This issue tracker has been migrated to GitHub, and is currently read-only.
For more information, see the GitHub FAQs in the Python's Developer Guide.

Author max
Recipients docs@python, max
Date 2012-09-20.11:00:23
SpamBayes Score -1.0
Marked as misclassified Yes
Message-id <1348138824.37.0.3310744827.issue15981@psf.upfronthosting.co.za>
In-reply-to
Content
In dev/reference/datamodel#object.__hash__, there are two paragraphs that seem inconsistent. The first paragraph seems to say that a class that overrides __eq__() *should* explicitly flag itself as unhashable. The next paragraph says that a class that overrides __eq__() *will be* flagged unhashable by default. Which one is it?

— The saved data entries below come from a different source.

-- pv_equiv track=rewrite | github.com/KP2301/Thai-context_Data_Privacy_Assessing_for_LLMs | analyze/dea/length/plot_graph_by_length/plot_word_graph_by_seperate_level.py | aggregate_results_by_word_range
-- ===== SOURCE A (Python) =====
-- from collections import defaultdict
--
-- def aggregate_results_by_word_range(all_results, range_size=500):
--     """
--     Aggregate results by token length ranges
--
--     Args:
--         all_results: dict of {model: [(word_count, is_leaked), ...]}
--         range_size: size of each token range
--
--     Returns:
--         dict of {model: {range_key: (success_count, total_count)}}
--     """
--     aggregated = defaultdict(lambda: defaultdict(lambda: [0, 0]))
--
--     for model, results in all_results.items():
--         for word_count, is_leaked in results:
--             # Calculate range bucket
--             range_start = (word_count // range_size) * range_size
--             range_key = f"{range_start}-{range_start + range_size}"
--
--             # Count total and successes
--             aggregated[model][range_key][1] += 1  # total count
--             if is_leaked:
--                 aggregated[model][range_key][0] += 1  # success count
--
--     return aggregated
-- ===== SOURCE B (Python) =====
-- from collections import defaultdict
--
-- def aggregate_results_by_word_range(all_results, range_size=500):
--     # Pass 1: group the is_leaked flags by model and range bucket.
--     groups = defaultdict(lambda: defaultdict(list))
--     for model, results in all_results.items():
--         for word_count, is_leaked in results:
--             range_start = (word_count // range_size) * range_size
--             groups[model][f"{range_start}-{range_start + range_size}"].append(is_leaked)
--     # Pass 2: reduce each bucket to [success_count, total_count].
--     aggregated = defaultdict(lambda: defaultdict(lambda: [0, 0]))
--     for model, buckets in groups.items():
--         for range_key, bucket in buckets.items():
--             aggregated[model][range_key] = [bucket.count(True), len(bucket)]
--     return aggregated
-- ===== Notes on version B (the rewrite author's own statement) =====
-- stated objective: alternative
-- what changed: A builds the nested counter dict in one pass, incrementing the [success,total] cells in place; B first groups the is_leaked flags into per-model per-range buckets, then a second reduction pass turns each bucket into [count of True, length].
import Mathlib
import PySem

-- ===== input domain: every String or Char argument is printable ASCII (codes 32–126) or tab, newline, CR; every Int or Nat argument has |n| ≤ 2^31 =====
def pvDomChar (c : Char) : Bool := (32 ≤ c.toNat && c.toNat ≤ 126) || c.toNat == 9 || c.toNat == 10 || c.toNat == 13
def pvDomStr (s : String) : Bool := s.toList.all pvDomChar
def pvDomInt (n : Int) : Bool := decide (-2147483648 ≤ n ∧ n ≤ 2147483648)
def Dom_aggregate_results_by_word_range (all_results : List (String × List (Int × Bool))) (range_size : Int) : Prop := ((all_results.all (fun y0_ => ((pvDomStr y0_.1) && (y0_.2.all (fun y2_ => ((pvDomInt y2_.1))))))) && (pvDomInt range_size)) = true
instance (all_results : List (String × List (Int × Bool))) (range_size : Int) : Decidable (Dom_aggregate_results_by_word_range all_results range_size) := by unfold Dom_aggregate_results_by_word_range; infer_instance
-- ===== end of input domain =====

-- B replaces A's single pass that increments [success,total] counters in place by a grouping pass
-- (model -> range_key -> list of leak flags) followed by a reduction pass; objective: alternative
-- decomposition, same asymptotic cost. Return value only (the Python dicts are freshly built by both).

-- ===== PORT A =====
-- A-side helper: `lst[i] += 1`; exact for an in-range index (here the list is always the
-- 2-element bucket [success, total] and i ∈ {0, 1}, so Python never raises).
def pyIncItem (l : List Int) (i : Int) : List Int :=
  PySem.List.pySetD l i (PySem.List.pyGetD l i 0 + 1)

def aggregate_results_by_word_range (all_results : List (String × List (Int × Bool))) (range_size : Int) : List (String × List (String × List Int)) :=
  let aggregated : PySem.Dict String (PySem.Dict String (List Int)) :=
    all_results.foldl (fun agg mr =>
      mr.2.foldl (fun agg wl =>
        let range_start := PySem.Int.floordiv wl.1 range_size * range_size
        let range_key := String.ofList (PySem.Int.toChars range_start ++ ['-'] ++ PySem.Int.toChars (range_start + range_size))
        let inner := agg.getD mr.1 PySem.Dict.empty
        let cur := inner.getD range_key [0, 0]
        let cur := pyIncItem cur 1                              -- aggregated[model][range_key][1] += 1
        let cur := if wl.2 then pyIncItem cur 0 else cur        -- if is_leaked: ...[0] += 1
        agg.insert mr.1 (inner.insert range_key cur)) agg) PySem.Dict.empty
  aggregated.items.map (fun md => (md.1, md.2.items))

-- ===== PORT B =====
-- B-side helper: [bucket.count(True), len(bucket)]
def bucketStats (bucket : List Bool) : List Int :=
  [((PySem.List.count bucket true) : Int), (bucket.length : Int)]

def aggregate_results_by_word_range_alt (all_results : List (String × List (Int × Bool))) (range_size : Int) : List (String × List (String × List Int)) :=
  -- pass 1: group the is_leaked flags by model and range bucket
  let groups : PySem.Dict String (PySem.Dict String (List Bool)) :=
    all_results.foldl (fun g mr =>
      mr.2.foldl (fun g wl =>
        let range_start := PySem.Int.floordiv wl.1 range_size * range_size
        let range_key := String.ofList (PySem.Int.toChars range_start ++ ['-'] ++ PySem.Int.toChars (range_start + range_size))
        g.insert mr.1 ((g.getD mr.1 PySem.Dict.empty).modify range_key [] (· ++ [wl.2]))) g) PySem.Dict.empty
  -- pass 2: reduce each bucket to [success_count, total_count]
  groups.items.map (fun md => (md.1, md.2.items.map (fun kb => (kb.1, bucketStats kb.2))))

-- ===== PRECONDITION & SPEC =====
-- Pre_: range_size ≠ 0 — on range_size = 0 the Python A raises ZeroDivisionError at `word_count // range_size`.
def Pre_aggregate_results_by_word_range (all_results : List (String × List (Int × Bool))) (range_size : Int) : Prop := range_size ≠ 0
instance (all_results : List (String × List (Int × Bool))) (range_size : Int) : Decidable (Pre_aggregate_results_by_word_range all_results range_size) := by unfold Pre_aggregate_results_by_word_range; infer_instance

def pvWitness_aggregate_results_by_word_range : (List (String × List (Int × Bool))) × Int :=
  ([("gpt", [(120, true), (700, false), (130, true)]), ("llama", [(40, false)])], 500)

def Spec_aggregate_results_by_word_range (all_results : List (String × List (Int × Bool))) (range_size : Int) (out : List (String × List (String × List Int))) : Prop := out = aggregate_results_by_word_range_alt all_results range_size
instance (all_results : List (String × List (Int × Bool))) (range_size : Int) (out : List (String × List (String × List Int))) : Decidable (Spec_aggregate_results_by_word_range all_results range_size out) := by unfold Spec_aggregate_results_by_word_range; infer_instance

-- ===== CLAIM (what is proved, stated in full; the proofs are below) =====
def Claim_equal_aggregate_results_by_word_range : Prop := ∀ (all_results : List (String × List (Int × Bool))) (range_size : Int), Dom_aggregate_results_by_word_range all_results range_size → Pre_aggregate_results_by_word_range all_results range_size → Spec_aggregate_results_by_word_range all_results range_size (aggregate_results_by_word_range all_results range_size)

-- ===== LEMMAS AND PROOFS =====

-- Map a function over the values of a dict (helper for the simulation argument only).
def pvMapD {κ ν ν' : Type} [BEq κ] (f : ν → ν') (d : PySem.Dict κ ν) : PySem.Dict κ ν' :=
  PySem.Dict.mk (d.items.map (fun p => (p.1, f p.2)))

theorem get?_pvMapD {κ ν ν' : Type} [BEq κ] (f : ν → ν') (d : PySem.Dict κ ν) (k : κ) :
    (pvMapD f d).get? k = (d.get? k).map f := by
  obtain ⟨l⟩ := d
  induction l with
  | nil => simp [pvMapD, PySem.Dict.get?]
  | cons hd t ih =>
      obtain ⟨k1, v1⟩ := hd
      simp only [pvMapD, List.map_cons]
      rw [PySem.Dict.get?_mk_cons, PySem.Dict.get?_mk_cons]
      by_cases hk : k1 == k
      · simp [hk]
      · simp only [hk, if_neg, Bool.false_eq_true, not_false_eq_true]
        simpa [pvMapD] using ih

theorem getD_pvMapD {κ ν ν' : Type} [BEq κ] (f : ν → ν') (d : PySem.Dict κ ν) (k : κ) (d0 : ν) :
    (pvMapD f d).getD k (f d0) = f (d.getD k d0) := by
  rw [PySem.Dict.getD_eq_get?_getD, PySem.Dict.getD_eq_get?_getD, get?_pvMapD]
  cases d.get? k <;> simp

theorem insert_pvMapD {κ ν ν' : Type} [BEq κ] [LawfulBEq κ] (f : ν → ν') (d : PySem.Dict κ ν) (k : κ) (v : ν) :
    pvMapD f (d.insert k v) = (pvMapD f d).insert k (f v) := by
  have hc : (pvMapD f d).contains k = d.contains k := by
    rw [PySem.Dict.contains_eq_isSome_get?, PySem.Dict.contains_eq_isSome_get?, get?_pvMapD]
    cases d.get? k <;> simp
  apply PySem.Dict.ext
  by_cases h : d.contains k
  · rw [pvMapD, PySem.Dict.items_insert_of_contains _ _ (h := h),
      PySem.Dict.items_insert_of_contains _ _ (h := hc.trans h)]
    simp only [pvMapD, List.map_map]
    apply List.map_congr_left
    intro p _
    by_cases hk : p.1 == k <;> simp [hk]
  · rw [pvMapD, PySem.Dict.items_insert_of_not_contains _ _ (h := by simpa using h),
      PySem.Dict.items_insert_of_not_contains _ _ (h := by rw [hc]; simpa using h)]
    simp [pvMapD]

theorem pvMapD_empty {κ ν ν' : Type} [BEq κ] (f : ν → ν') :
    pvMapD f (PySem.Dict.empty : PySem.Dict κ ν) = PySem.Dict.empty := by
  simp [pvMapD, PySem.Dict.empty]

-- bucketStats of an extended bucket, as A's in-place increments compute it.
theorem bucketStats_append (bs : List Bool) (b : Bool) :
    bucketStats (bs ++ [b]) =
      (if b then pyIncItem (pyIncItem (bucketStats bs) 1) 0 else pyIncItem (bucketStats bs) 1) := by
  cases b <;>
    simp [bucketStats, pyIncItem, PySem.List.pySetD, PySem.List.pySet?, PySem.List.pyGetD,
      PySem.List.pyGet?, PySem.List.pyIdx?, PySem.List.count_eq, List.count_append]

-- The simulation: A's accumulator is pvMapD (pvMapD bucketStats) of B's accumulator, through both loops.
theorem inner_fold_sim (range_size : Int) (m : String) (results : List (Int × Bool))
    (g : PySem.Dict String (PySem.Dict String (List Bool))) :
    results.foldl (fun agg wl =>
        let range_start := PySem.Int.floordiv wl.1 range_size * range_size
        let range_key := String.ofList (PySem.Int.toChars range_start ++ ['-'] ++ PySem.Int.toChars (range_start + range_size))
        let inner := agg.getD m PySem.Dict.empty
        let cur := inner.getD range_key [0, 0]
        let cur := pyIncItem cur 1
        let cur := if wl.2 then pyIncItem cur 0 else cur
        agg.insert m (inner.insert range_key cur)) (pvMapD (pvMapD bucketStats) g)
      = pvMapD (pvMapD bucketStats)
          (results.foldl (fun g wl =>
            let range_start := PySem.Int.floordiv wl.1 range_size * range_size
            let range_key := String.ofList (PySem.Int.toChars range_start ++ ['-'] ++ PySem.Int.toChars (range_start + range_size))
            g.insert m ((g.getD m PySem.Dict.empty).modify range_key [] (· ++ [wl.2]))) g) := by
  induction results generalizing g with
  | nil => rfl
  | cons wl t ih =>
      simp only [List.foldl_cons]
      rw [← ih]
      congr 1
      have hinner : (pvMapD (pvMapD bucketStats) g).getD m PySem.Dict.empty
          = pvMapD bucketStats (g.getD m PySem.Dict.empty) := by
        have := getD_pvMapD (pvMapD bucketStats) g m PySem.Dict.empty
        rwa [pvMapD_empty] at this
      have hbs : (bucketStats []) = ([0, 0] : List Int) := by simp [bucketStats]
      set key := String.ofList (PySem.Int.toChars (PySem.Int.floordiv wl.1 range_size * range_size) ++ ['-'] ++
        PySem.Int.toChars (PySem.Int.floordiv wl.1 range_size * range_size + range_size)) with hkey
      have hcur : (pvMapD bucketStats (g.getD m PySem.Dict.empty)).getD key [0, 0]
          = bucketStats ((g.getD m PySem.Dict.empty).getD key []) := by
        rw [← hbs]; exact getD_pvMapD bucketStats _ key []
      simp only [hinner, hcur]
      rw [insert_pvMapD, PySem.Dict.modify, insert_pvMapD, bucketStats_append]

theorem outer_fold_sim (range_size : Int) (rs : List (String × List (Int × Bool)))
    (g : PySem.Dict String (PySem.Dict String (List Bool))) :
    rs.foldl (fun agg mr =>
        mr.2.foldl (fun agg wl =>
          let range_start := PySem.Int.floordiv wl.1 range_size * range_size
          let range_key := String.ofList (PySem.Int.toChars range_start ++ ['-'] ++ PySem.Int.toChars (range_start + range_size))
          let inner := agg.getD mr.1 PySem.Dict.empty
          let cur := inner.getD range_key [0, 0]
          let cur := pyIncItem cur 1
          let cur := if wl.2 then pyIncItem cur 0 else cur
          agg.insert mr.1 (inner.insert range_key cur)) agg) (pvMapD (pvMapD bucketStats) g)
      = pvMapD (pvMapD bucketStats)
          (rs.foldl (fun g mr =>
            mr.2.foldl (fun g wl =>
              let range_start := PySem.Int.floordiv wl.1 range_size * range_size
              let range_key := String.ofList (PySem.Int.toChars range_start ++ ['-'] ++ PySem.Int.toChars (range_start + range_size))
              g.insert mr.1 ((g.getD mr.1 PySem.Dict.empty).modify range_key [] (· ++ [wl.2]))) g) g) := by
  induction rs generalizing g with
  | nil => rfl
  | cons mr t ih =>
      simp only [List.foldl_cons]
      rw [inner_fold_sim, ih]

-- ===== VERDICT (by name: the statement is the Claim_ definition above) =====
theorem aggregate_results_by_word_range_spec : Claim_equal_aggregate_results_by_word_range := by
  intro all_results range_size _ _
  unfold Spec_aggregate_results_by_word_range
  unfold aggregate_results_by_word_range aggregate_results_by_word_range_alt
  simp only
  rw [show (PySem.Dict.empty : PySem.Dict String (PySem.Dict String (List Int)))
      = pvMapD (pvMapD bucketStats) PySem.Dict.empty from (pvMapD_empty _).symm,
    outer_fold_sim]
  generalize (all_results.foldl _ PySem.Dict.empty :
    PySem.Dict String (PySem.Dict String (List Bool))) = g
  obtain ⟨l⟩ := g
  simp [pvMapD, List.map_map, Function.comp]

Here are the two paragraphs:

Classes which inherit a __hash__() method from a parent class but change the meaning of __eq__() such that the hash value returned is no longer appropriate (e.g. by switching to a value-based concept of equality instead of the default identity based equality) can explicitly flag themselves as being unhashable by setting __hash__ = None in the class definition. Doing so means that not only will instances of the class raise an appropriate TypeError when a program attempts to retrieve their hash value, but they will also be correctly identified as unhashable when checking isinstance(obj, collections.Hashable) (unlike classes which define their own __hash__() to explicitly raise TypeError).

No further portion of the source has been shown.